## Task instructions
All lines of the entries with "existence" in them must be listed.

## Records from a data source

Start of Block

-- pv_equiv track=rewrite | github.com/sushu0/seismic | new/train_20Hz_thinlayer_v2.py | _count_false_positives
-- ===== SOURCE A (Python) =====
-- def _count_false_positives(pred_boundaries, true_boundaries, tolerance=5):
--     """统计误报的边界数"""
--     fp = 0
--     for pb in pred_boundaries:
--         matched = False
--         for tb in true_boundaries:
--             if abs(pb - tb) <= tolerance:
--                 matched = True
--                 break
--         if not matched:
--             fp += 1
--     return fp // 2  # 边界对计数
-- ===== SOURCE B (Python) =====
-- def _bisect_left(a, x):
--     # standard binary search (CPython's bisect_left algorithm)
--     lo, hi = 0, len(a)
--     while lo < hi:
--         mid = (lo + hi) // 2
--         if a[mid] < x:
--             lo = mid + 1
--         else:
--             hi = mid
--     return lo
--
--
-- def _count_false_positives(pred_boundaries, true_boundaries, tolerance=5):
--     """统计误报的边界数"""
--     ts = sorted(true_boundaries)
--     fp = 0
--     for pb in pred_boundaries:
--         i = _bisect_left(ts, pb - tolerance)
--         if i >= len(ts) or ts[i] > pb + tolerance:
--             fp += 1
--     return fp // 2  # 边界对计数
-- ===== Notes on version B (the rewrite author's own statement) =====
-- stated objective: faster
-- what changed: Replaces the inner linear scan over true_boundaries with one upfront sort plus a binary search per predicted boundary (first true boundary >= pb - tolerance is checked against pb + tolerance).
import Mathlib
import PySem

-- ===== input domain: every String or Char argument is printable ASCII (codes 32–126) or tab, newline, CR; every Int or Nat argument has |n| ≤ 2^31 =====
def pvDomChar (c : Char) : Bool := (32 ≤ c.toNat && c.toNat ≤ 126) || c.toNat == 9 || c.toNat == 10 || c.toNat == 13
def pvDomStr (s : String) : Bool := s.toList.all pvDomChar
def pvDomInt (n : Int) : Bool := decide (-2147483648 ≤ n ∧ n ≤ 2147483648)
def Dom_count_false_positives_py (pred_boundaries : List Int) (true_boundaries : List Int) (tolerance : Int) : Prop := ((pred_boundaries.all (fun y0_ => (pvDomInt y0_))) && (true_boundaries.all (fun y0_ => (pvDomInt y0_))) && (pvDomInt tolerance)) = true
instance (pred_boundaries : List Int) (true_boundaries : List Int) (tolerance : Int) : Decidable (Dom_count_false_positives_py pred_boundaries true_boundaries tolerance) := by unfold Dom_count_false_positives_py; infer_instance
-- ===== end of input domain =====

-- B replaces A's inner linear scan with one upfront sort plus a binary search per predicted boundary.

-- ===== PORT A =====
-- inner loop: 'for tb in true_boundaries: if abs(pb - tb) <= tolerance: matched = True; break'
def pvAMatch (pb : Int) (tolerance : Int) : List Int → Bool
  | [] => false
  | tb :: rest => if |pb - tb| ≤ tolerance then true else pvAMatch pb tolerance rest

def count_false_positives_py (pred_boundaries : List Int) (true_boundaries : List Int) (tolerance : Int) : Int :=
  let fp := pred_boundaries.foldl (fun fp pb =>
    let matched := pvAMatch pb tolerance true_boundaries
    if !matched then fp + 1 else fp) 0
  PySem.Int.floordiv fp 2

-- ===== PORT B =====
-- Source B's _bisect_left is exactly CPython's bisect_left algorithm, which PySem.List.bisectLeft implements.
def count_false_positives_py_alt (pred_boundaries : List Int) (true_boundaries : List Int) (tolerance : Int) : Int :=
  let ts := PySem.List.sorted true_boundaries (fun x => x) false
  let fp := pred_boundaries.foldl (fun fp pb =>
    let i := PySem.List.bisectLeft ts (pb - tolerance)
    if ts.length ≤ i ∨ pb + tolerance < ts.getD i 0 then fp + 1 else fp) 0
  PySem.Int.floordiv fp 2

-- ===== PRECONDITION & SPEC =====
def Spec_count_false_positives_py (pred_boundaries : List Int) (true_boundaries : List Int) (tolerance : Int) (out : Int) : Prop := out = count_false_positives_py_alt pred_boundaries true_boundaries tolerance
instance (pred_boundaries : List Int) (true_boundaries : List Int) (tolerance : Int) (out : Int) : Decidable (Spec_count_false_positives_py pred_boundaries true_boundaries tolerance out) := by unfold Spec_count_false_positives_py; infer_instance

-- ===== CLAIM (what is proved, stated in full; the proofs are below) =====
def Claim_equal_count_false_positives_py : Prop := ∀ (pred_boundaries : List Int) (true_boundaries : List Int) (tolerance : Int), Dom_count_false_positives_py pred_boundaries true_boundaries tolerance → Spec_count_false_positives_py pred_boundaries true_boundaries tolerance (count_false_positives_py pred_boundaries true_boundaries tolerance)

-- ===== LEMMAS AND PROOFS =====

-- A's inner scan decides the existence of a true boundary within tolerance
theorem pvAMatch_iff (pb tolerance : Int) (tbs : List Int) :
    pvAMatch pb tolerance tbs = true ↔ ∃ tb ∈ tbs, |pb - tb| ≤ tolerance := by
  induction tbs with
  | nil => simp [pvAMatch]
  | cons tb rest ih =>
      simp only [pvAMatch]
      by_cases h : |pb - tb| ≤ tolerance
      · simp [h]
      · simp [h, ih]

-- B's branch condition (negated) tests the same existence, via the first sorted element ≥ pb - tolerance
theorem pvBisect_cond_iff (pb tolerance : Int) (ts : List Int)
    (hs : ts.Pairwise (fun a b => a ≤ b)) :
    (¬ (ts.length ≤ PySem.List.bisectLeft ts (pb - tolerance) ∨
        pb + tolerance < ts.getD (PySem.List.bisectLeft ts (pb - tolerance)) 0)) ↔
      ∃ tb ∈ ts, |pb - tb| ≤ tolerance := by
  obtain ⟨hle, hlt, hge⟩ := PySem.List.bisectLeft_spec ts (pb - tolerance) hs
  set i := PySem.List.bisectLeft ts (pb - tolerance) with hi
  constructor
  · intro h
    rw [not_or, not_le, not_lt] at h
    obtain ⟨hilen, hub⟩ := h
    refine ⟨ts[i], List.getElem_mem hilen, ?_⟩
    have h1 := hge i hilen (le_refl i)
    have h2 : ts.getD i 0 = ts[i] := List.getD_eq_getElem ts 0 hilen
    rw [h2] at hub
    rw [abs_le]
    omega
  · rintro ⟨tb, htb, habs⟩
    rw [abs_le] at habs
    obtain ⟨j, hj, hjeq⟩ := List.mem_iff_getElem.mp htb
    have hij : i ≤ j := by
      by_contra hc
      have := hlt j hj (by omega)
      omega
    have hilen : i < ts.length := lt_of_le_of_lt hij hj
    have hmono : ts[i] ≤ ts[j] := by
      rcases lt_or_eq_of_le hij with hlt' | heq
      · exact List.pairwise_iff_getElem.mp hs i j hilen hj hlt'
      · simp [heq]
    rw [not_or, not_le, not_lt]
    refine ⟨hilen, ?_⟩
    rw [List.getD_eq_getElem ts 0 hilen]
    omega

theorem count_false_positives_py_spec : Claim_equal_count_false_positives_py := by
  intro pred_boundaries true_boundaries tolerance _
  unfold Spec_count_false_positives_py
  simp only [count_false_positives_py, count_false_positives_py_alt]
  have hpair : (PySem.List.sorted true_boundaries (fun x => x) false).Pairwise
      (fun a b => a ≤ b) := PySem.List.sorted_pairwise true_boundaries (fun x => x)
  set ts := PySem.List.sorted true_boundaries (fun x => x) false with hts
  congr 1
  have hfun : (fun (fp pb : Int) =>
        if !pvAMatch pb tolerance true_boundaries then fp + 1 else fp)
      = (fun (fp pb : Int) =>
        if ts.length ≤ PySem.List.bisectLeft ts (pb - tolerance) ∨
            pb + tolerance < ts.getD (PySem.List.bisectLeft ts (pb - tolerance)) 0
        then fp + 1 else fp) := by
    funext fp pb
    have hmem : (∃ tb ∈ ts, |pb - tb| ≤ tolerance) ↔
        (∃ tb ∈ true_boundaries, |pb - tb| ≤ tolerance) := by
      constructor <;> rintro ⟨tb, h1, h2⟩ <;>
        exact ⟨tb, by simpa [PySem.List.mem_sorted, hts] using h1, h2⟩
    have hiff := (pvBisect_cond_iff pb tolerance ts hpair).trans
      (hmem.trans (pvAMatch_iff pb tolerance true_boundaries).symm)
    by_cases hc : ts.length ≤ PySem.List.bisectLeft ts (pb - tolerance) ∨
        pb + tolerance < ts.getD (PySem.List.bisectLeft ts (pb - tolerance)) 0
    · have hA : pvAMatch pb tolerance true_boundaries = false := by
        rw [← Bool.not_eq_true]
        exact fun hm => (hiff.mpr hm) hc
      rw [hA, if_pos hc]
      simp
    · have hA : pvAMatch pb tolerance true_boundaries = true := hiff.mp hc
      rw [hA, if_neg hc]
      simp
  rw [hfun]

End of Block

## Solution for this problem
-- A's inner scan decides the existence of a true boundary within tolerance
-- B's branch condition (negated) tests the same existence, via the first sorted element ≥ pb - tolerance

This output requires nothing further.